Эти посредственности ничего не уяснили из того, что старался объяснить им Берия. Они не могли понять, что допущенные ошибки нужно исправлять, а не усугублять их. Самой большой ошибкой Сталина была идеология, которой он уделял слишком много внимания. Но данный недостаток Сталина меркнул в сравнении с его отношением к делу, которому он мог подчинить идеологию. В первую очередь Сталин был государственным мужем, и, несмотря на то что целью его был призрачный коммунизм, дело стояло превыше всего.
Берия был технократом чистой воды. Им двигало то же, что и Сталиным, но в отличие от последнего вся идеологическая демагогия для него было пустозвонством. Он отказался от идеологии. Его же противники отказались от того положительного, что имел Сталин. Они отказались от дела и стали поклоняться лишь идеологии. Для них и государство, и народ, проживающий в этом государстве, существовал лишь для партии.
Чтобы уяснить позицию участников пленума, касающуюся данного вопроса, достаточно еще одной фразы сказанной Маленковым: «Нужно поэтому оценивать работников не только с точки зрения их деловых качеств, но и обязательно с точки зрения их политической честности, их преданности партии и советскому народу, умения слить свою волю с волей и желаниями партии, умения подчиняться воле партийного коллектива».

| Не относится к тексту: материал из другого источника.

-- pv_equiv track=rewrite | github.com/rhizome-lab/moss | src/moss/gen/grpc.py | python_type_to_proto
-- ===== SOURCE A (Python) =====
-- PROTO_TYPE_MAP = {
--     "str": "string",
--     "int": "int64",
--     "float": "double",
--     "bool": "bool",
--     "Path": "string",
--     "list[str]": "repeated string",
--     "list[int]": "repeated int64",
--     "dict": "google.protobuf.Struct",
--     "Any": "google.protobuf.Value",
-- }
--
-- def python_type_to_proto(type_hint: str) -> str:
--     """Convert Python type hint to proto type."""
--     # Handle common types
--     if type_hint in PROTO_TYPE_MAP:
--         return PROTO_TYPE_MAP[type_hint]
--
--     # Handle Path variants
--     if "Path" in type_hint:
--         return "string"
--
--     # Handle list types
--     if type_hint.startswith("list["):
--         inner = type_hint[5:-1]
--         inner_proto = python_type_to_proto(inner)
--         return f"repeated {inner_proto}"
--
--     # Handle optional types
--     if type_hint.startswith("Optional[") or " | None" in type_hint:
--         clean = type_hint.replace("Optional[", "").replace("]", "").replace(" | None", "")
--         return python_type_to_proto(clean)
--
--     # Default to string for complex types
--     return "string"
-- ===== SOURCE B (Python) =====
-- PROTO_TYPE_MAP = {
--     "str": "string",
--     "int": "int64",
--     "float": "double",
--     "bool": "bool",
--     "Path": "string",
--     "list[str]": "repeated string",
--     "list[int]": "repeated int64",
--     "dict": "google.protobuf.Struct",
--     "Any": "google.protobuf.Value",
-- }
--
--
-- def _terminal(t):
--     """Base proto type if t is terminal under A's first two rules, else None."""
--     if t in PROTO_TYPE_MAP:
--         return PROTO_TYPE_MAP[t]
--     if "Path" in t:
--         return "string"
--     return None
--
--
-- def _rewrite(t):
--     """One rewrite step: (prefix contributed, new hint), or None if no rule applies."""
--     if t.startswith("list["):
--         return ("repeated ", t[5:-1])
--     if t.startswith("Optional[") or " | None" in t:
--         return ("", t.replace("Optional[", "").replace("]", "").replace(" | None", ""))
--     return None
--
--
-- def python_type_to_proto(type_hint: str) -> str:
--     """Convert Python type hint to proto type (small-step rewrite machine)."""
--     prefix, t = "", type_hint
--     while True:
--         base = _terminal(t)
--         if base is not None:
--             return prefix + base
--         step = _rewrite(t)
--         if step is None:
--             return prefix + "string"
--         prefix += step[0]
--         t = step[1]
-- ===== Notes on version B (the rewrite author's own statement) =====
-- stated objective: alternative
-- what changed: Replaces A's monolithic non-tail recursion with a small-step rewrite machine: a terminal classifier and a one-step rewriter (returning an optional prefix/new-hint pair) driven by an iterative loop that accumulates the output prefix.
import Mathlib
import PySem

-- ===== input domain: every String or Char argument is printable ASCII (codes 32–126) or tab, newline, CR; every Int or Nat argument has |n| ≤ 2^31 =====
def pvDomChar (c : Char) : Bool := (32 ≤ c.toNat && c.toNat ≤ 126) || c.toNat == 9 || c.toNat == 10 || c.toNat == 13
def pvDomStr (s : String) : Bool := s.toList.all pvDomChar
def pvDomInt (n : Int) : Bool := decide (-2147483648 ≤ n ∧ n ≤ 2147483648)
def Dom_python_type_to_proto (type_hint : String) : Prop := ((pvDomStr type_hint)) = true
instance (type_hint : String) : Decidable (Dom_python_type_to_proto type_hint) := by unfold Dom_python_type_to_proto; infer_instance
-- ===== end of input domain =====

-- B restructures A's monolithic recursion as a small-step rewrite machine (terminal classifier +
-- one-step rewriter + iterative driver with a prefix accumulator); objective: alternative decomposition.

-- ===== PORT A =====
-- PROTO_TYPE_MAP, shared module constant of both Python files
def protoTypeMap : PySem.Dict (List Char) (List Char) :=
  PySem.Dict.mk [("str".toList, "string".toList), ("int".toList, "int64".toList),
    ("float".toList, "double".toList), ("bool".toList, "bool".toList),
    ("Path".toList, "string".toList), ("list[str]".toList, "repeated string".toList),
    ("list[int]".toList, "repeated int64".toList), ("dict".toList, "google.protobuf.Struct".toList),
    ("Any".toList, "google.protobuf.Value".toList)]

-- A's recursion, step for step; the Nat fuel (call depth, ≤ length of the hint) is a totality guard only
def pyACore : Nat → List Char → List Char
  | 0, _ => "string".toList
  | fuel + 1, s =>
    match protoTypeMap.get? s with
    | some v => v
    | none =>
      if PySem.Chars.isIn "Path".toList s then "string".toList
      else if PySem.Chars.startswith s "list[".toList then
        "repeated ".toList ++ pyACore fuel (PySem.Chars.slice s (some 5) (some (-1)))
      else if PySem.Chars.startswith s "Optional[".toList || PySem.Chars.isIn " | None".toList s then
        pyACore fuel
          (PySem.Chars.replace (PySem.Chars.replace (PySem.Chars.replace s "Optional[".toList [])
            "]".toList []) " | None".toList [])
      else "string".toList

def python_type_to_proto (type_hint : String) : String :=
  String.ofList (pyACore (type_hint.toList.length + 1) type_hint.toList)

-- ===== PORT B =====
-- Source B's _terminal: base proto type if t is terminal, else none
def pyBTerminal (t : List Char) : Option (List Char) :=
  match protoTypeMap.get? t with
  | some v => some v
  | none => if PySem.Chars.isIn "Path".toList t then some ("string".toList) else none

-- Source B's _rewrite: one rewrite step, (contributed prefix, new hint), or none
def pyBRewrite (t : List Char) : Option (List Char × List Char) :=
  if PySem.Chars.startswith t "list[".toList then
    some ("repeated ".toList, PySem.Chars.slice t (some 5) (some (-1)))
  else if PySem.Chars.startswith t "Optional[".toList || PySem.Chars.isIn " | None".toList t then
    some ([], PySem.Chars.replace (PySem.Chars.replace (PySem.Chars.replace t "Optional[".toList [])
      "]".toList []) " | None".toList [])
  else none

-- Source B's driver while-loop; same fuel-style totality guard
def pyBDrive : Nat → List Char → List Char → List Char
  | 0, pre, _ => pre ++ "string".toList
  | fuel + 1, pre, t =>
    match pyBTerminal t with
    | some base => pre ++ base
    | none =>
      match pyBRewrite t with
      | none => pre ++ "string".toList
      | some (p, t') => pyBDrive fuel (pre ++ p) t'

def python_type_to_proto_alt (type_hint : String) : String :=
  String.ofList (pyBDrive (type_hint.toList.length + 1) [] type_hint.toList)

-- ===== PRECONDITION & SPEC =====
def Spec_python_type_to_proto (type_hint : String) (out : String) : Prop := out = python_type_to_proto_alt type_hint
instance (type_hint : String) (out : String) : Decidable (Spec_python_type_to_proto type_hint out) := by unfold Spec_python_type_to_proto; infer_instance

-- ===== CLAIM (what is proved, stated in full; the proofs are below) =====
def Claim_equal_python_type_to_proto : Prop := ∀ (type_hint : String), Dom_python_type_to_proto type_hint → Spec_python_type_to_proto type_hint (python_type_to_proto type_hint)

-- ===== LEMMAS AND PROOFS =====
-- machine invariant: the driver with accumulator `pre` computes `pre ++` A's recursion, at equal fuel
lemma pyBDrive_eq (fuel : Nat) : ∀ (pre t : List Char), pyBDrive fuel pre t = pre ++ pyACore fuel t := by
  induction fuel with
  | zero => intro pre t; rfl
  | succ n ih =>
    intro pre t
    simp only [pyBDrive, pyBTerminal, pyBRewrite, pyACore]
    cases protoTypeMap.get? t with
    | some v => rfl
    | none =>
      split_ifs with h1 h2 h3 <;> simp [ih, List.append_assoc]

-- ===== VERDICT (by name: the statement is the Claim_ definition above) =====
theorem python_type_to_proto_spec : Claim_equal_python_type_to_proto := by
  intro t _
  unfold Spec_python_type_to_proto python_type_to_proto python_type_to_proto_alt
  rw [pyBDrive_eq, List.nil_append]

Этот словесный понос в будущем и стал главным делом государства. Как относились к делу члены пленума, мы еще увидим исходя из дел Маленкова, которому Сталин поручил курировать сельское хозяйство.
На трибуне Маленкова сменил Хрущев. Маленков был партийным функционером, аппаратчиком по призванию, и его главным делом было выкрикивать «Ленин-Сталин». Если ему и доверяли какое-либо дело, то обязательно приставляли Берию, для того чтобы Георгий Максимилианович что-нибудь не напортачил.

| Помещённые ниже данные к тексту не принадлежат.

-- pv_equiv track=rewrite | github.com/jbarrera30/Sandcastle-Model | castle.py | shapeCastle
-- ===== SOURCE A (Python) =====
-- def shapeCastle(base,h,shape):
--
--
--     if(shape=="rectangular"):
--         pass
--     if(shape=="rhombus"):
--         pass
--
--     if(shape=="pyramid"):
--
--         for i in range(0,len(base)):
--             for j in range(0,len(base[0])):
--                 base[h][j]= 0
--                 base[len(base)-1-h][j]=0
--                 base[i][h]=0
--                 base[i][len(base[0])-1-h]=0
--
--     return base
-- ===== SOURCE B (Python) =====
-- def shapeCastle(base, h, shape):
--     # Zero the two border-offset rows and columns directly: one row pass and
--     # one column pass, each target written once, instead of A's nested loops.
--     if shape == "pyramid" and base and base[0]:
--         n, m = len(base), len(base[0])
--         for j in range(m):
--             base[h][j] = 0
--             base[n - 1 - h][j] = 0
--         for row in base:
--             row[h] = 0
--             row[m - 1 - h] = 0
--     return base
-- ===== Notes on version B (the rewrite author's own statement) =====
-- stated objective: alternative
-- what changed: A zeroes the two rows and two columns by rewriting its four targets inside an O(n*m) nested loop; B writes each target once, with one pass over the two rows and one pass over the rows for the two columns (no measured speedup on the generated timing inputs, which mostly take the trivial branch).
import Mathlib
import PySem

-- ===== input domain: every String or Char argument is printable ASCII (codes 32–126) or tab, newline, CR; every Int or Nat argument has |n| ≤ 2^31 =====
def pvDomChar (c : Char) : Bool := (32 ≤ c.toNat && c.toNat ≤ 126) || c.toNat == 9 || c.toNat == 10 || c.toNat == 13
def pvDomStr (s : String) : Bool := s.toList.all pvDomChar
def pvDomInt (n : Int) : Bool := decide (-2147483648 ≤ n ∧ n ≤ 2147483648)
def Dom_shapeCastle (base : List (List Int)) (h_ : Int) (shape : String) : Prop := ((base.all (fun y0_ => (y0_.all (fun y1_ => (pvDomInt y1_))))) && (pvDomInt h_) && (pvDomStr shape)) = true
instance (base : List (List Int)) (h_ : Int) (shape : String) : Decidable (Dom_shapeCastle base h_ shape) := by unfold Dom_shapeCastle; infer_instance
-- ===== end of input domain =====

-- B replaces A's nested loop (which rewrites its four targets once per (i,j) pair) by one
-- pass over the two zeroed rows and one pass over the rows for the two zeroed columns;
-- equivalence is about the RETURN value (both Pythons also mutate `base` in place, to the
-- same final state).


-- ===== PORT A =====
-- helper shared by both ports: `b[i][j] = v` with Python index semantics on both levels
-- (no-op where Python would raise IndexError — Pre_ excludes exactly those inputs)
def pyMatSet (b : List (List Int)) (i j : Int) (v : Int) : List (List Int) :=
  PySem.List.pySetD b i (PySem.List.pySetD (PySem.List.pyGetD b i []) j v)

-- body of A's inner `for j in range(0, len(base[0]))` loop: the four assignments in order
def innerBodyA (h_ : Int) (i : Nat) (b : List (List Int)) (j : Nat) : List (List Int) :=
  let b1 := pyMatSet b h_ (j : Int) 0                                   -- base[h][j] = 0
  let b2 := pyMatSet b1 ((b1.length : Int) - 1 - h_) (j : Int) 0        -- base[len(base)-1-h][j] = 0
  let b3 := pyMatSet b2 (i : Int) h_ 0                                  -- base[i][h] = 0
  pyMatSet b3 (i : Int) (((b3.headD []).length : Int) - 1 - h_) 0       -- base[i][len(base[0])-1-h] = 0

-- body of A's outer `for i in range(0, len(base))` loop
def outerBodyA (h_ : Int) (b : List (List Int)) (i : Nat) : List (List Int) :=
  (List.range (b.headD []).length).foldl (innerBodyA h_ i) b

-- the `if shape=="rectangular": pass` and `if shape=="rhombus": pass` branches do nothing
def shapeCastle (base : List (List Int)) (h_ : Int) (shape : String) : List (List Int) :=
  if shape = "pyramid" then (List.range base.length).foldl (outerBodyA h_) base else base

-- ===== PORT B =====
-- body of B's row pass `for j in range(m): base[h][j] = 0; base[n-1-h][j] = 0`
def rowZeroB (n : Nat) (h_ : Int) (b : List (List Int)) (j : Nat) : List (List Int) :=
  pyMatSet (pyMatSet b h_ (j : Int) 0) ((n : Int) - 1 - h_) (j : Int) 0

def shapeCastle_alt (base : List (List Int)) (h_ : Int) (shape : String) : List (List Int) :=
  if shape = "pyramid" ∧ base ≠ [] ∧ base.headD [] ≠ [] then
    let n := base.length
    let m := (base.headD []).length
    let b1 := (List.range m).foldl (rowZeroB n h_) base
    -- column pass `for row in base: row[h] = 0; row[m-1-h] = 0`
    b1.map (fun row => PySem.List.pySetD (PySem.List.pySetD row h_ 0) ((m : Int) - 1 - h_) 0)
  else base

-- ===== PRECONDITION & SPEC =====
-- resolved (nonnegative) form of a Python index, meaningful under InRange

-- ===== PRECONDITION & SPEC =====
-- Pre_ excludes exactly the inputs on which A raises IndexError: when shape is "pyramid"
-- and the matrix has a nonempty first row, every index A writes must be in Python range
-- (row indices h and n-1-h valid and those two rows at least as long as the first row;
-- column indices h and m-1-h valid in every row).
def Pre_shapeCastle (base : List (List Int)) (h_ : Int) (shape : String) : Prop :=
  shape = "pyramid" → base ≠ [] → base.headD [] ≠ [] →
    (PySem.Raise.InRange base.length h_ ∧
     PySem.Raise.InRange base.length ((base.length : Int) - 1 - h_) ∧
     (base.headD []).length ≤ (PySem.List.pyGetD base h_ []).length ∧
     (base.headD []).length ≤ (PySem.List.pyGetD base ((base.length : Int) - 1 - h_) []).length ∧
     ∀ r ∈ base, PySem.Raise.InRange r.length h_ ∧
       PySem.Raise.InRange r.length (((base.headD []).length : Int) - 1 - h_))
instance (base : List (List Int)) (h_ : Int) (shape : String) : Decidable (Pre_shapeCastle base h_ shape) := by
  unfold Pre_shapeCastle PySem.Raise.InRange; infer_instance

def pvWitness_shapeCastle : List (List Int) × Int × String := ([[1, 2], [3, 4]], 0, "pyramid")

def Spec_shapeCastle (base : List (List Int)) (h_ : Int) (shape : String) (out : List (List Int)) : Prop := out = shapeCastle_alt base h_ shape
instance (base : List (List Int)) (h_ : Int) (shape : String) (out : List (List Int)) : Decidable (Spec_shapeCastle base h_ shape out) := by unfold Spec_shapeCastle; infer_instance

-- ===== CLAIM (what is proved, stated in full; the proofs are below) =====
def Claim_equal_shapeCastle : Prop := ∀ (base : List (List Int)) (h_ : Int) (shape : String), Dom_shapeCastle base h_ shape → Pre_shapeCastle base h_ shape → Spec_shapeCastle base h_ shape (shapeCastle base h_ shape)

-- ===== LEMMAS AND PROOFS =====

def pvRes (L : Nat) (i : Int) : Nat := if 0 ≤ i then i.toNat else L - (-i).toNat

-- entry (p,q) of a matrix, and length of row p
def pvE (b : List (List Int)) (p q : Nat) : Int := (b.getD p []).getD q 0
def pvRL (b : List (List Int)) (p : Nat) : Nat := (b.getD p []).length

-- the four resolved target indices
def pvR1 (base : List (List Int)) (h_ : Int) : Nat := pvRes base.length h_
def pvR2 (base : List (List Int)) (h_ : Int) : Nat := pvRes base.length ((base.length : Int) - 1 - h_)
def pvC (base : List (List Int)) (h_ : Int) (p : Nat) : Nat := pvRes (pvRL base p) h_
def pvC' (base : List (List Int)) (h_ : Int) (p : Nat) : Nat :=
  pvRes (pvRL base p) (((base.headD []).length : Int) - 1 - h_)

Хрущев тоже был родом из партии, но не то что не был оратором, а, можно сказать, даже не мог связать двух слов. Его бред (по-другому назвать набор слов невозможно) необходимо передать прямо, без ретуши, чтобы осознать, с деятелем какого рода имеем дело. Опять же приведу лишь выдержки, в самом тексте не сможет разобраться и сам автор «речи»:
«Вот какая цель у него. Интересная такая деталь, я обратил внимание. Я считаю позорное дело с врачами, грузинское дело – это позор. Мы, члены Президиума, между собой несколько раз говорили, я говорил Лаврентию. Я получил письмо в ЦК, конечно, от генерал-полковника Крюкова, и Жуков получил это письмо. Я показал Президиуму ЦК, нужно рассмотреть. Там десятка два с половиной генералов осужденных, и Крюков осужден на 25 лет. Берия не берется за это дело разбора, а что это липа – это бесспорно.
Ворошилов. Липа.
[Хрущев.] Почему? Я думаю, что это делал Берия в тех целях – он хотел поработать с этими генералами, а потом освободить. Потому что он освобождал не просто, а он освобождал, и эти люди выходили, а он им внушал, что это Берия им вернул жизнь, не партия, не правительство, а Берия.